### [What you should do]
Set the data down again so that every line matches exactly.

### [Material provided]
-- ===== LEMMAS AND PROOFS =====

-- rfind.go s sub j is at least i whenever sub occurs at position i ≤ j
theorem pv_go_ge (s sub : List Char) (j i : Nat) (hi : i ≤ j) (h : sub <+: s.drop i) :
    (i : Int) ≤ PySem.Chars.rfind.go s sub j := by
  induction j with
  | zero =>
    interval_cases i
    simp only [List.drop_zero] at h
    simp [PySem.Chars.rfind.go, List.isPrefixOf_iff_prefix, h]
  | succ j ih =>
    rw [show PySem.Chars.rfind.go s sub (j+1)
        = if sub.isPrefixOf (s.drop (j+1)) then ((j:Int)+1) else PySem.Chars.rfind.go s sub j
      from by simp [PySem.Chars.rfind.go]]
    rcases Nat.lt_or_ge i (j+1) with hlt | hge
    · have := ih (by omega)
      split
      · omega
      · exact this
    · have hij : i = j + 1 := by omega
      subst hij
      rw [← List.isPrefixOf_iff_prefix] at h
      simp [h]

-- when nonnegative, rfind.go points at an occurrence of sub
theorem pv_go_mem (s sub : List Char) (j : Nat) (h : 0 ≤ PySem.Chars.rfind.go s sub j) :
    sub <+: s.drop (PySem.Chars.rfind.go s sub j).toNat := by
  induction j with
  | zero =>
    simp only [PySem.Chars.rfind.go] at h ⊢
    split at h
    · next hp =>
      rw [List.isPrefixOf_iff_prefix] at hp
      simp [hp]
    · omega
  | succ j ih =>
    rw [show PySem.Chars.rfind.go s sub (j+1)
        = if sub.isPrefixOf (s.drop (j+1)) then ((j:Int)+1) else PySem.Chars.rfind.go s sub j
      from by simp [PySem.Chars.rfind.go]] at h ⊢
    by_cases hp : sub.isPrefixOf (s.drop (j+1))
    · rw [List.isPrefixOf_iff_prefix] at hp
      simp only [hp, if_pos, List.isPrefixOf_iff_prefix]
      simpa using hp
    · simp only [hp, Bool.false_eq_true, ite_false] at h ⊢
      exact ih h

-- the key characterisation: sub occurs in s.drop p iff rfind s sub ≥ p (sub nonempty)
theorem pv_rfind_ge_iff (s sub : List Char) (hsub : sub ≠ []) (p : Nat) :
    ((p : Int) ≤ PySem.Chars.rfind s sub) ↔ PySem.Chars.isIn sub (s.drop p) = true := by
  rw [← PySem.Chars.exists_prefix_drop_iff_isIn]
  constructor
  · intro h
    have h0 : 0 ≤ PySem.Chars.rfind s sub := by omega
    have hm := pv_go_mem s sub s.length h0
    refine ⟨(PySem.Chars.rfind s sub).toNat - p, ?_⟩
    rw [List.drop_drop,
      show p + ((PySem.Chars.rfind s sub).toNat - p) = (PySem.Chars.rfind s sub).toNat by omega]
    exact hm
  · rintro ⟨q, hq⟩
    rw [List.drop_drop] at hq
    have hle : p + q ≤ s.length := by
      by_contra hgt
      rw [List.drop_eq_nil_of_le (by omega)] at hq
      exact hsub (List.prefix_nil.mp hq)
    have := pv_go_ge s sub s.length (p + q) hle hq
    unfold PySem.Chars.rfind
    omega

### [Solution for this task]
-- ===== LEMMAS AND PROOFS =====

-- rfind.go s sub j is at least i whenever sub occurs at position i ≤ j
theorem pv_go_ge (s sub : List Char) (j i : Nat) (hi : i ≤ j) (h : sub <+: s.drop i) :
    (i : Int) ≤ PySem.Chars.rfind.go s sub j := by
  induction j with
  | zero =>
    interval_cases i
    simp only [List.drop_zero] at h
    simp [PySem.Chars.rfind.go, List.isPrefixOf_iff_prefix, h]
  | succ j ih =>
    rw [show PySem.Chars.rfind.go s sub (j+1)
        = if sub.isPrefixOf (s.drop (j+1)) then ((j:Int)+1) else PySem.Chars.rfind.go s sub j
      from by simp [PySem.Chars.rfind.go]]
    rcases Nat.lt_or_ge i (j+1) with hlt | hge
    · have := ih (by omega)
      split
      · omega
      · exact this
    · have hij : i = j + 1 := by omega
      subst hij
      rw [← List.isPrefixOf_iff_prefix] at h
      simp [h]

-- when nonnegative, rfind.go points at an occurrence of sub
theorem pv_go_mem (s sub : List Char) (j : Nat) (h : 0 ≤ PySem.Chars.rfind.go s sub j) :
    sub <+: s.drop (PySem.Chars.rfind.go s sub j).toNat := by
  induction j with
  | zero =>
    simp only [PySem.Chars.rfind.go] at h ⊢
    split at h
    · next hp =>
      rw [List.isPrefixOf_iff_prefix] at hp
      simp [hp]
    · omega
  | succ j ih =>
    rw [show PySem.Chars.rfind.go s sub (j+1)
        = if sub.isPrefixOf (s.drop (j+1)) then ((j:Int)+1) else PySem.Chars.rfind.go s sub j
      from by simp [PySem.Chars.rfind.go]] at h ⊢
    by_cases hp : sub.isPrefixOf (s.drop (j+1))
    · rw [List.isPrefixOf_iff_prefix] at hp
      simp only [hp, if_pos, List.isPrefixOf_iff_prefix]
      simpa using hp
    · simp only [hp, Bool.false_eq_true, ite_false] at h ⊢
      exact ih h

-- the key characterisation: sub occurs in s.drop p iff rfind s sub ≥ p (sub nonempty)
theorem pv_rfind_ge_iff (s sub : List Char) (hsub : sub ≠ []) (p : Nat) :
    ((p : Int) ≤ PySem.Chars.rfind s sub) ↔ PySem.Chars.isIn sub (s.drop p) = true := by
  rw [← PySem.Chars.exists_prefix_drop_iff_isIn]
  constructor
  · intro h
    have h0 : 0 ≤ PySem.Chars.rfind s sub := by omega
    have hm := pv_go_mem s sub s.length h0
    refine ⟨(PySem.Chars.rfind s sub).toNat - p, ?_⟩
    rw [List.drop_drop,
      show p + ((PySem.Chars.rfind s sub).toNat - p) = (PySem.Chars.rfind s sub).toNat by omega]
    exact hm
  · rintro ⟨q, hq⟩
    rw [List.drop_drop] at hq
    have hle : p + q ≤ s.length := by
      by_contra hgt
      rw [List.drop_eq_nil_of_le (by omega)] at hq
      exact hsub (List.prefix_nil.mp hq)
    have := pv_go_ge s sub s.length (p + q) hle hq
    unfold PySem.Chars.rfind
    omega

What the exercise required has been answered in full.